Unlike his mentor, Robert Clunie, who hired Glacier Pack Station to take him into the mountains, Richard carried a large external frame backpack, topped with a small easel, rolled canvas, an umbrella, his paints and brushes. He recalled a painting trip to Hungry Packer Lake, "Soon it began to hail. I was sitting under my big umbrella, not getting wet, but hailstones were hitting the meadow grass and boulders and bouncing two feet in the air like a million jumping grasshoppers. It began to thunder and lightning, closer and closer. I found myself down in the lowest spot I could find, between the big boulders, sitting on my foam rubber cushion and huddled in my poncho with the rain coming down in buckets and lightning and thunder banging all around."

He spent close to a year in Laguna Beach, associated with Larry Kronquist Gallery. At Larry's urging, he took a marine painting workshop with Bennett Bradbury in Monterey, California. He soon returned to the Sierra, and spent many months hiking into the backcountry with his painting canvases and supplies. In 1998, Coons wrote and published the definitive volume on his mentor’s life: Robert Clunie Plein-Air Painter of the Sierra.

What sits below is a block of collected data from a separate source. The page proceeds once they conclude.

-- pv_equiv track=rewrite | github.com/Sieonn/Python | 프로그래머스/Lv. 0/배열 만들기 4.py | solution
-- ===== SOURCE A (Python) =====
-- def solution(arr):
--     i = 0
--     stk = []
--     while i < len(arr):
--         if  len(stk) == 0:
--             stk.append(arr[i])
--             i += 1
--         elif len(stk) != 0 and stk[-1] < arr[i]:
--             stk.append(arr[i])
--             i += 1
--         else:
--             stk.remove(stk[-1])
--     return stk
-- ===== SOURCE B (Python) =====
-- def solution(arr):
--     res = []
--     m = None
--     for x in reversed(arr):
--         if m is None or x < m:
--             res.append(x)
--             m = x
--     res.reverse()
--     return res
-- ===== Notes on version B (the rewrite author's own statement) =====
-- stated objective: faster
-- what changed: Replaced A's forward monotonic-stack loop (which stalls its index and pops by value-removal) with a single backward running-minimum scan: an element is kept iff it is strictly below every element to its right, so no stack and no popping at all.
import Mathlib
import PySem

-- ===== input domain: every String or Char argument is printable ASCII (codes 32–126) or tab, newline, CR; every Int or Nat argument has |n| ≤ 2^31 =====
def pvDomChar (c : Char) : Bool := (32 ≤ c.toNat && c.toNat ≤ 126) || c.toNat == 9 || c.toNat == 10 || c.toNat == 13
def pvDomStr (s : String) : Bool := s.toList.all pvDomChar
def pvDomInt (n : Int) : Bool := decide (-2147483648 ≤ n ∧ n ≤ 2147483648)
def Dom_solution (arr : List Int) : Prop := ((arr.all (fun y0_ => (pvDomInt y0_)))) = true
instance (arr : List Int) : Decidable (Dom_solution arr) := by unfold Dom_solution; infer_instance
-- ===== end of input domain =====

-- B replaces A's forward monotonic-stack loop with a single backward running-minimum scan
-- (keep an element iff it is strictly below every element to its right); return value only.


-- ===== PORT A =====
-- termination helper for the pop branch of A's while loop (stk.remove(stk[-1]) shortens stk)
theorem pvRemoveLastD_length_lt (stk : List Int) (h : stk ≠ []) :
    ((PySem.List.remove? stk (PySem.List.pyGetD stk (-1) 0)).getD stk).length < stk.length := by
  rw [PySem.List.pyGetD_neg_one stk 0 h,
      PySem.List.remove?_eq_some_erase stk _ (stk.getLast_mem h), Option.getD_some]
  rw [List.length_erase_of_mem (stk.getLast_mem h)]
  have : 0 < stk.length := List.length_pos_iff.mpr h
  omega

-- the while loop of A: state (remaining suffix arr[i:], stk); branches in A's order
def solutionLoop : List Int → List Int → List Int
  | [], stk => stk
  | x :: rs, stk =>
    if stk.length = 0 then
      solutionLoop rs (stk ++ [x])
    else if stk.length ≠ 0 ∧ PySem.List.pyGetD stk (-1) 0 < x then
      solutionLoop rs (stk ++ [x])
    else
      solutionLoop (x :: rs) ((PySem.List.remove? stk (PySem.List.pyGetD stk (-1) 0)).getD stk)
termination_by rest stk => (rest.length, stk.length)
decreasing_by
  · exact Prod.Lex.left _ _ (by simp)
  · exact Prod.Lex.left _ _ (by simp)
  · exact Prod.Lex.right _ (pvRemoveLastD_length_lt stk (by rename_i h _; simpa using h))

def solution (arr : List Int) : List Int := solutionLoop arr []

-- ===== PORT B =====
-- one step of Source B's backward scan: state (res, m); keep x iff m is None or x < m
def bstep (st : List Int × Option Int) (x : Int) : List Int × Option Int :=
  match st.2 with
  | none => (st.1 ++ [x], some x)
  | some m => if x < m then (st.1 ++ [x], some x) else st

def solution_alt (arr : List Int) : List Int :=
  ((arr.reverse.foldl bstep ([], none)).1).reverse

-- ===== PRECONDITION & SPEC =====
def Spec_solution (arr : List Int) (out : List Int) : Prop := out = solution_alt arr
instance (arr : List Int) (out : List Int) : Decidable (Spec_solution arr out) := by unfold Spec_solution; infer_instance

-- ===== CLAIM (what is proved, stated in full; the proofs are below) =====
def Claim_equal_solution : Prop := ∀ (arr : List Int), Dom_solution arr → Spec_solution arr (solution arr)

-- ===== LEMMAS AND PROOFS =====

-- proof-side: collapse A's pop branch — pop while stk nonempty and stk[-1] >= x
def popGE (x : Int) (stk : List Int) : List Int :=
  if h : stk = [] then stk
  else if x ≤ stk.getLast h then popGE x stk.dropLast
  else stk
termination_by stk.length
decreasing_by
  have : 0 < stk.length := List.length_pos_iff.mpr h
  simpa [List.length_dropLast] using Nat.sub_lt this Nat.one_pos

-- proof-side: B's kept list as a structural foldr (fstep keeps y iff it is below the head)
def fstep (y : Int) (acc : List Int) : List Int :=
  match acc with
  | [] => [y]
  | a :: _ => if y < a then y :: acc else acc

def fmin (l : List Int) : List Int := l.foldr fstep []

-- every element of a strictly increasing list other than the last is below the last
theorem mem_dropLast_lt_getLast {l : List Int} (hs : l.Pairwise (· < ·)) (h : l ≠ [])
    {a : Int} (ha : a ∈ l.dropLast) : a < l.getLast h := by
  have hd := l.dropLast_append_getLast h
  rw [← hd] at hs
  rcases (List.pairwise_append.mp hs) with ⟨_, _, hcross⟩
  exact hcross a ha _ (List.mem_singleton.mpr rfl)

-- on a strictly increasing stack, A's stk.remove(stk[-1]) is exactly dropping the last element
theorem removeD_eq_dropLast {stk : List Int} (hs : stk.Pairwise (· < ·)) (h : stk ≠ []) :
    (PySem.List.remove? stk (PySem.List.pyGetD stk (-1) 0)).getD stk = stk.dropLast := by
  rw [PySem.List.pyGetD_neg_one stk 0 h,
      PySem.List.remove?_eq_some_erase stk _ (stk.getLast_mem h), Option.getD_some]
  have hnot : stk.getLast h ∉ stk.dropLast := fun hmem =>
    absurd (mem_dropLast_lt_getLast hs h hmem) (lt_irrefl _)
  generalize hv : stk.getLast h = v at hnot ⊢
  conv_lhs => rw [← stk.dropLast_append_getLast h, hv]
  rw [List.erase_append_right _ hnot]
  simp

-- popGE preserves strict increase and every survivor is below x
theorem popGE_sorted_lt (x : Int) (stk : List Int) (hs : stk.Pairwise (· < ·)) :
    (popGE x stk).Pairwise (· < ·) ∧ ∀ a ∈ popGE x stk, a < x := by
  induction stk using popGE.induct x with
  | case1 => simp [popGE]
  | case2 stk h hge ih =>
    rw [popGE, dif_neg h, if_pos hge]
    exact ih (hs.sublist stk.dropLast_sublist)
  | case3 stk h hlt =>
    rw [popGE, dif_neg h, if_neg hlt]
    refine ⟨hs, fun a ha => ?_⟩
    rw [← stk.dropLast_append_getLast h, List.mem_append] at ha
    rcases ha with ha | ha
    · exact lt_trans (mem_dropLast_lt_getLast hs h ha) (lt_of_not_ge hlt)
    · rw [List.mem_singleton.mp ha]; exact lt_of_not_ge hlt

-- one element of A's outer loop equals popping then pushing (inner pops collapsed)
theorem solutionLoop_step (x : Int) (rs stk : List Int) (hs : stk.Pairwise (· < ·)) :
    solutionLoop (x :: rs) stk = solutionLoop rs (popGE x stk ++ [x]) := by
  induction stk using popGE.induct x with
  | case1 => rw [solutionLoop, popGE]; simp
  | case2 stk h hge ih =>
    have hlen : ¬ stk.length = 0 := by simpa [List.length_eq_zero_iff] using h
    have hlast : PySem.List.pyGetD stk (-1) 0 = stk.getLast h :=
      PySem.List.pyGetD_neg_one stk 0 h
    have hp : popGE x stk = popGE x stk.dropLast := by rw [popGE, dif_neg h, if_pos hge]
    rw [solutionLoop, if_neg hlen, if_neg (by rw [hlast]; omega),
        removeD_eq_dropLast hs h, ih (hs.sublist stk.dropLast_sublist), hp]
  | case3 stk h hlt =>
    have hlen : ¬ stk.length = 0 := by simpa [List.length_eq_zero_iff] using h
    have hlast : PySem.List.pyGetD stk (-1) 0 = stk.getLast h :=
      PySem.List.pyGetD_neg_one stk 0 h
    rw [solutionLoop, if_neg hlen, if_pos ⟨hlen, by rw [hlast]; omega⟩,
        popGE, dif_neg h, if_neg hlt]

-- A's whole while loop equals a fold of pop-then-push steps
theorem solutionLoop_eq_foldl (rest : List Int) :
    ∀ stk, stk.Pairwise (· < ·) →
      solutionLoop rest stk = rest.foldl (fun stk x => popGE x stk ++ [x]) stk := by
  induction rest with
  | nil => intro stk _; rw [solutionLoop]; rfl
  | cons x rs ih =>
    intro stk hs
    rw [solutionLoop_step x rs stk hs, List.foldl_cons]
    refine ih _ (List.pairwise_append.mpr ⟨(popGE_sorted_lt x stk hs).1, by simp, ?_⟩)
    intro a ha b hb
    rw [List.mem_singleton.mp hb]
    exact (popGE_sorted_lt x stk hs).2 a ha

-- popGE only removes elements from the end
theorem popGE_prefix (x : Int) (l : List Int) : popGE x l <+: l := by
  induction l using popGE.induct x with
  | case1 => simp [popGE]
  | case2 l h hge ih =>
    rw [popGE, dif_neg h, if_pos hge]
    exact ih.trans l.dropLast_prefix
  | case3 l h hlt => rw [popGE, dif_neg h, if_neg hlt]

-- a survivor below x keeps its place at the head
theorem popGE_cons (x y : Int) (l : List Int) (hy : y < x) :
    popGE x (y :: l) = y :: popGE x l := by
  induction l using popGE.induct x with
  | case1 =>
    rw [popGE, dif_neg (List.cons_ne_nil y []), List.getLast_singleton,
        if_neg (by omega), popGE, dif_pos rfl]
  | case2 l h hge ih =>
    rw [popGE, dif_neg (List.cons_ne_nil y l), List.getLast_cons h, if_pos hge]
    obtain ⟨b, bs, rfl⟩ := List.exists_cons_of_ne_nil h
    rw [List.dropLast_cons₂, ih]
    conv_rhs => rw [popGE, dif_neg (List.cons_ne_nil b bs), if_pos hge]
  | case3 l h hlt =>
    rw [popGE, dif_neg (List.cons_ne_nil y l), List.getLast_cons h, if_neg hlt]
    conv_rhs => rw [popGE, dif_neg h, if_neg hlt]

-- if everything is ≥ x, popGE pops everything
theorem popGE_nil_of_le (x : Int) (l : List Int) (hall : ∀ a ∈ l, x ≤ a) :
    popGE x l = [] := by
  induction l using popGE.induct x with
  | case1 => rw [popGE, dif_pos rfl]
  | case2 l h hge ih =>
    rw [popGE, dif_neg h, if_pos hge]
    exact ih fun a ha => hall a ((l.dropLast_sublist).subset ha)
  | case3 l h hlt => exact absurd (hall _ (l.getLast_mem h)) (by omega)

-- popGE on the empty and singleton lists
theorem popGE_nil (x : Int) : popGE x [] = [] := by
  rw [popGE, dif_pos rfl]

theorem popGE_singleton (x y : Int) : popGE x [y] = if x ≤ y then [] else [y] := by
  rw [popGE, dif_neg (List.cons_ne_nil y []), List.getLast_singleton]
  simp [popGE_nil]

-- if popGE empties a nonempty list, its head was already ≥ x
theorem head_ge_of_popGE_nil (x : Int) (l : List Int) (a : Int) (ha : l.head? = some a)
    (hnil : popGE x l = []) : x ≤ a := by
  induction l using popGE.induct x generalizing a with
  | case1 => simp at ha
  | case2 l h hge ih =>
    rw [popGE, dif_neg h, if_pos hge] at hnil
    obtain ⟨b, bs, rfl⟩ := List.exists_cons_of_ne_nil h
    cases bs with
    | nil =>
      simp only [List.head?_cons, Option.some.injEq] at ha
      simpa [← ha] using hge
    | cons d ds =>
      rw [List.dropLast_cons₂] at hnil ih
      simp only [List.head?_cons, Option.some.injEq] at ha
      exact ha ▸ ih b rfl hnil
  | case3 l h hlt =>
    rw [popGE, dif_neg h, if_neg hlt] at hnil
    exact absurd hnil h

-- fmin is strictly increasing
theorem fmin_sorted (l : List Int) : (fmin l).Pairwise (· < ·) := by
  induction l with
  | nil => simp [fmin]
  | cons y ys ih =>
    show (fstep y (fmin ys)).Pairwise (· < ·)
    cases hm : fmin ys with
    | nil => simp [fstep]
    | cons a t =>
      rw [hm] at ih
      by_cases hy : y < a
      · rw [show fstep y (a :: t) = y :: a :: t from if_pos hy]
        refine ih.cons fun b hb => ?_
        rcases List.mem_cons.mp hb with rfl | hb
        · exact hy
        · exact lt_trans hy (List.rel_of_pairwise_cons ih hb)
      · rw [show fstep y (a :: t) = a :: t from if_neg hy]; exact ih

-- key bridge: popping the running stack with x then pushing x = fmin extended by x on the right
theorem popGE_fmin (ys : List Int) (x : Int) :
    popGE x (fmin ys) ++ [x] = ys.foldr fstep [x] := by
  induction ys with
  | nil => show popGE x [] ++ [x] = [x]; rw [popGE_nil]; rfl
  | cons y ys ih =>
    show popGE x (fstep y (fmin ys)) ++ [x] = fstep y (ys.foldr fstep [x])
    rw [← ih]
    have hsort := fmin_sorted ys
    cases hm : fmin ys with
    | nil =>
      show popGE x (fstep y []) ++ [x] = fstep y (popGE x [] ++ [x])
      rw [popGE_nil, List.nil_append,
          show fstep y ([] : List Int) = [y] from rfl, popGE_singleton,
          show fstep y [x] = if y < x then y :: [x] else [x] from rfl]
      by_cases hx : y < x
      · rw [if_neg (by omega), if_pos hx]; rfl
      · rw [if_pos (by omega), if_neg hx]; rfl
    | cons a t =>
      rw [hm] at hsort
      by_cases hy : y < a
      · rw [show fstep y (a :: t) = y :: a :: t from if_pos hy]
        by_cases hx : y < x
        · rw [popGE_cons x y (a :: t) hx]
          cases hp : popGE x (a :: t) with
          | nil => rw [List.nil_append, show fstep y [x] = if y < x then y :: [x] else [x] from rfl, if_pos hx]; rfl
          | cons b bs =>
            have hb : b = a := by
              have := popGE_prefix x (a :: t)
              rw [hp] at this
              obtain ⟨tail, htail⟩ := this
              exact (List.cons_eq_cons.mp htail).1
            rw [hb, List.cons_append]
            exact (if_pos hy).symm
        · have hall : ∀ b ∈ a :: t, x ≤ b := by
            intro b hb
            rcases List.mem_cons.mp hb with rfl | hb
            · omega
            · have := List.rel_of_pairwise_cons hsort hb; omega
          rw [popGE_nil_of_le x (a :: t) hall,
              popGE_nil_of_le x (y :: a :: t) (fun b hb => by
                rcases List.mem_cons.mp hb with rfl | hb
                · omega
                · have := hall b hb; omega),
              List.nil_append,
              show fstep y [x] = if y < x then y :: [x] else [x] from rfl, if_neg hx]
      · rw [show fstep y (a :: t) = a :: t from if_neg hy]
        cases hp : popGE x (a :: t) with
        | nil =>
          have hx : x ≤ a := head_ge_of_popGE_nil x (a :: t) a rfl hp
          rw [List.nil_append, show fstep y [x] = if y < x then y :: [x] else [x] from rfl,
              if_neg (by omega)]
        | cons b bs =>
          have hb : b = a := by
            have := popGE_prefix x (a :: t)
            rw [hp] at this
            obtain ⟨tail, htail⟩ := this
            exact (List.cons_eq_cons.mp htail).1
          rw [hb, List.cons_append]
          exact (if_neg hy).symm

-- A equals fmin
theorem solution_eq_fmin (arr : List Int) : solution arr = fmin arr := by
  unfold solution
  rw [solutionLoop_eq_foldl arr [] List.Pairwise.nil]
  induction arr using List.reverseRecOn with
  | nil => rfl
  | append_singleton ys x ih =>
    rw [List.foldl_append, List.foldl_cons, List.foldl_nil, ih, popGE_fmin]
    unfold fmin
    rw [List.foldr_append]
    rfl

-- B's backward fold carries ((fmin arr).reverse, its running minimum = head of fmin)
theorem bfold_eq_fmin (arr : List Int) :
    arr.foldr (fun x st => bstep st x) ([], none) = ((fmin arr).reverse, (fmin arr).head?) := by
  induction arr with
  | nil => rfl
  | cons y ys ih =>
    rw [List.foldr_cons, ih]
    show bstep ((fmin ys).reverse, (fmin ys).head?) y = _
    have : fmin (y :: ys) = fstep y (fmin ys) := rfl
    rw [this]
    cases hm : fmin ys with
    | nil => rfl
    | cons a t =>
      by_cases hy : y < a
      · rw [show fstep y (a :: t) = y :: a :: t from if_pos hy]
        simp [bstep, hy]
      · rw [show fstep y (a :: t) = a :: t from if_neg hy]
        simp [bstep, hy]

-- B equals fmin
theorem solution_alt_eq_fmin (arr : List Int) : solution_alt arr = fmin arr := by
  unfold solution_alt
  rw [List.foldl_reverse, bfold_eq_fmin]
  simp

-- ===== VERDICT (by name: the statement is the Claim_ definition above) =====
theorem solution_spec : Claim_equal_solution := by
  intro arr _
  unfold Spec_solution
  rw [solution_eq_fmin, solution_alt_eq_fmin]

An artist member of the California Art Club, Richard participated in many exhibitions, including several California Art Club Gold Medal Shows as well as a joint exhibition with Robert Clunie at the Ventura County Historical Museum (now the Ventura County Museum). He won many awards and placed in the National Parks Art For the Parks Top 100 competition. A prolific painter, Richard was able to complete a thirty by thirty-six inch oil canvas in two days. It is estimated that he painted at least 3,000 realist and impressionist canvases of primarily the Sierra Nevada, but also classic California landscape scenes and oceanscapes, from Monterey to Laguna. Following his untimely death from cancer in 2003, his wife, Wynne Benti, publisher of outdoor books at Spotted Dog Press, continued to keep the gallery open.